T T (i) is the number of times rectangle i has been trisected.
fMinEQ sum(abs(infeasibilities)) for minimum points, 0 if no equalities.
fMinIdx Indices of the currently best points.
feasible Flag indicating if a feasible point has been found.
glcf min Best function value found at a feasible point.
iL iL(i, j) is the lower bound for rectangle j in integer dimension I (i).
iU iU (i, j) is the upper bound for rectangle j in integer dimension I (i).
ignoreidx Rectangles to be ignored in the rectangle selection procedure.
s s(j) is the sum of observed rates of change for constraint j.
s_0 s_0 is used as s(0).
t t(i) is the total number of splits along dimension i.
Iter Number of iterations.
FuncEv Number function evaluations.
maxTri Maximum size of any triangle.
ExitText Text string giving ExitFlag and Inform information.
ExitFlag 0 - Reached maxFunc or maxIter.

2 - Some upper bounds below lower bounds.

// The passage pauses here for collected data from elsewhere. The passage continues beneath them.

-- ===== VERDICT (by name: the statement is the Claim_ definition above) =====
theorem find_christmas_tree_spec : Claim_equal_find_christmas_tree := by
  intro positions width height _ hpre
  unfold Spec_find_christmas_tree
  obtain ⟨hd, hwr⟩ := hpre
  by_cases hemp : positions = []
  · subst hemp
    have hB : find_christmas_tree_alt [] width height = false := by
      simp [find_christmas_tree_alt]
    have hA : find_christmas_tree [] width height = false := by
      simp only [find_christmas_tree, List.foldl_nil]
      rw [List.any_eq_false]
      intro cy _
      simp only [Bool.not_eq_true, List.any_eq_false]
      intro cx _
      unfold fctCenterOK
      rw [if_pos (by rw [fct_cell_grid0]; decide)]
    rw [hA, hB]
  · obtain ⟨hw, hh⟩ := hd.resolve_left hemp
    have hchar : ∀ x y, 0 ≤ x → x < width → 0 ≤ y → y < height →
        (fctCell (positions.foldl fctMark
          ((PySem.List.pyRange 0 height).map (fun _ => List.replicate width.toNat '.'))) y x = '#'
          ↔ fctOcc positions width height x y) := by
      intro x y hx0 hx1 hy0 hy1
      rw [fct_fold_char width height hw hh positions _
        (fct_grid0_len width height (by omega)) (fct_grid0_row width height (by omega))
        hwr x y hx0 hx1 hy0 hy1, fct_cell_grid0 width height y x]
      simp
    have hcharB : ∀ x y, 0 ≤ x → x < width → 0 ≤ y → y < height →
        (fctCellB (positions.foldl fctMarkB
          ((PySem.List.pyRange 0 height).map (fun _ => List.replicate width.toNat false))) y x = true
          ↔ fctOcc positions width height x y) := by
      intro x y hx0 hx1 hy0 hy1
      rw [fct_foldB width height hw hh positions _
        (fct_grid0B_len width height (by omega)) (fct_grid0B_row width height (by omega))
        hwr x y hx0 hx1 hy0 hy1, fct_cellB_grid0 width height y x]
      simp
    have hA : find_christmas_tree positions width height = true ↔
        ∃ cy, (10 ≤ cy ∧ cy < height - 20) ∧ ∃ cx, (10 ≤ cx ∧ cx < width - 20) ∧
          fctTriProp positions width height cx cy := by
      simp only [find_christmas_tree, List.any_eq_true, PySem.List.mem_pyRange_one]
      constructor
      · rintro ⟨cy, hcy, cx, hcx, hc⟩
        exact ⟨cy, hcy, cx, hcx,
          (fct_center_iff _ positions width height cy cx hchar hcy.1 hcy.2 hcx.1 hcx.2).mp hc⟩
      · rintro ⟨cy, hcy, cx, hcx, hp⟩
        exact ⟨cy, hcy, cx, hcx,
          (fct_center_iff _ positions width height cy cx hchar hcy.1 hcy.2 hcx.1 hcx.2).mpr hp⟩
    have hB : find_christmas_tree_alt positions width height = true ↔
        ∃ p ∈ positions,
          (10 ≤ PySem.Int.mod p.1 width ∧ PySem.Int.mod p.1 width < width - 20 ∧
           10 ≤ PySem.Int.mod p.2 height ∧ PySem.Int.mod p.2 height < height - 20) ∧
          fctTriProp positions width height (PySem.Int.mod p.1 width) (PySem.Int.mod p.2 height) := by
      simp only [find_christmas_tree_alt, List.any_eq_true, Bool.and_eq_true, decide_eq_true_eq]
      constructor
      · rintro ⟨p, hm, ⟨⟨⟨b1, b2⟩, b3⟩, b4⟩, ht⟩
        exact ⟨p, hm, ⟨b1, b2, b3, b4⟩,
          (fct_triB_iff _ positions width height _ _ hcharB b3 b4 b1 b2).mp ht⟩
      · rintro ⟨p, hm, ⟨b1, b2, b3, b4⟩, hp⟩
        exact ⟨p, hm, ⟨⟨⟨b1, b2⟩, b3⟩, b4⟩,
          (fct_triB_iff _ positions width height _ _ hcharB b3 b4 b1 b2).mpr hp⟩
    have hbridge : (∃ cy, (10 ≤ cy ∧ cy < height - 20) ∧ ∃ cx, (10 ≤ cx ∧ cx < width - 20) ∧
          fctTriProp positions width height cx cy) ↔
        (∃ p ∈ positions,
          (10 ≤ PySem.Int.mod p.1 width ∧ PySem.Int.mod p.1 width < width - 20 ∧
           10 ≤ PySem.Int.mod p.2 height ∧ PySem.Int.mod p.2 height < height - 20) ∧
          fctTriProp positions width height (PySem.Int.mod p.1 width) (PySem.Int.mod p.2 height)) := by
      constructor
      · rintro ⟨cy, hcy, cx, hcx, hp⟩
        have hocc := hp 0 (by omega) (by omega) 0 (by simp) (by simp)
        rw [add_zero, add_zero] at hocc
        obtain ⟨p, hpm, he1, he2⟩ := hocc
        refine ⟨p, hpm, ?_, ?_⟩
        · rw [he1, he2]; exact ⟨hcx.1, hcx.2, hcy.1, hcy.2⟩
        · rw [he1, he2]; exact hp
      · rintro ⟨p, _, ⟨b1, b2, b3, b4⟩, hp⟩
        exact ⟨PySem.Int.mod p.2 height, ⟨b3, b4⟩, PySem.Int.mod p.1 width, ⟨b1, b2⟩, hp⟩
    exact Bool.coe_iff_coe.mp (hA.trans (hbridge.trans hB.symm))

7 - Reached maxFunc or maxIter, NOT feasible.

8 - Empty domain for integer variables.

Inform 1 = Function value f is less than fGoal.

2 = Absolute function value f is less than fTol, only if fGoal = 0 or Relative error in function value f is less than fTol, i.e. abs(f-fGoal)/abs(fGoal) <= fTol.

3 = Maximum number of iterations done.

4 = Maximum number of function evaluations done.

9 = Max CPU Time reached.

91= Infeasible.

99= Input error, see ExitFlag.

Description

The routine glcSolve implements an extended version of DIRECT that handles problems with both nonlinear and integer constraints.

DIRECT is a modification of the standard Lipschitzian approach that eliminates the need to specify a Lipschitz constant. Since no such constant is used, there is no natural way of defining convergence (except when the optimal function value is known). Therefore glcSolve is run for a predefined number of function evaluations and considers the best function value found as the optimal one. It is possible for the user to restart glcSolve with the final status of all parameters from the previous run, a so called warm start Assume that a run has been made with glcSolve on a certain problem for 500 function evaluations. Then a run of e.g. 200 function evaluations more should give the same result as if the run had been using 700 function evaluations in the first place. To do a warm start of glcSolve a flag Prob.WarmStart should be set to one. Then glcSolve is using output previously written to the file glcSave.mat to make the restart.

DIRECT does not explicitly handle equality constraints. It works best when the integer variables describe an ordered quantity and is less effective when they are categorical.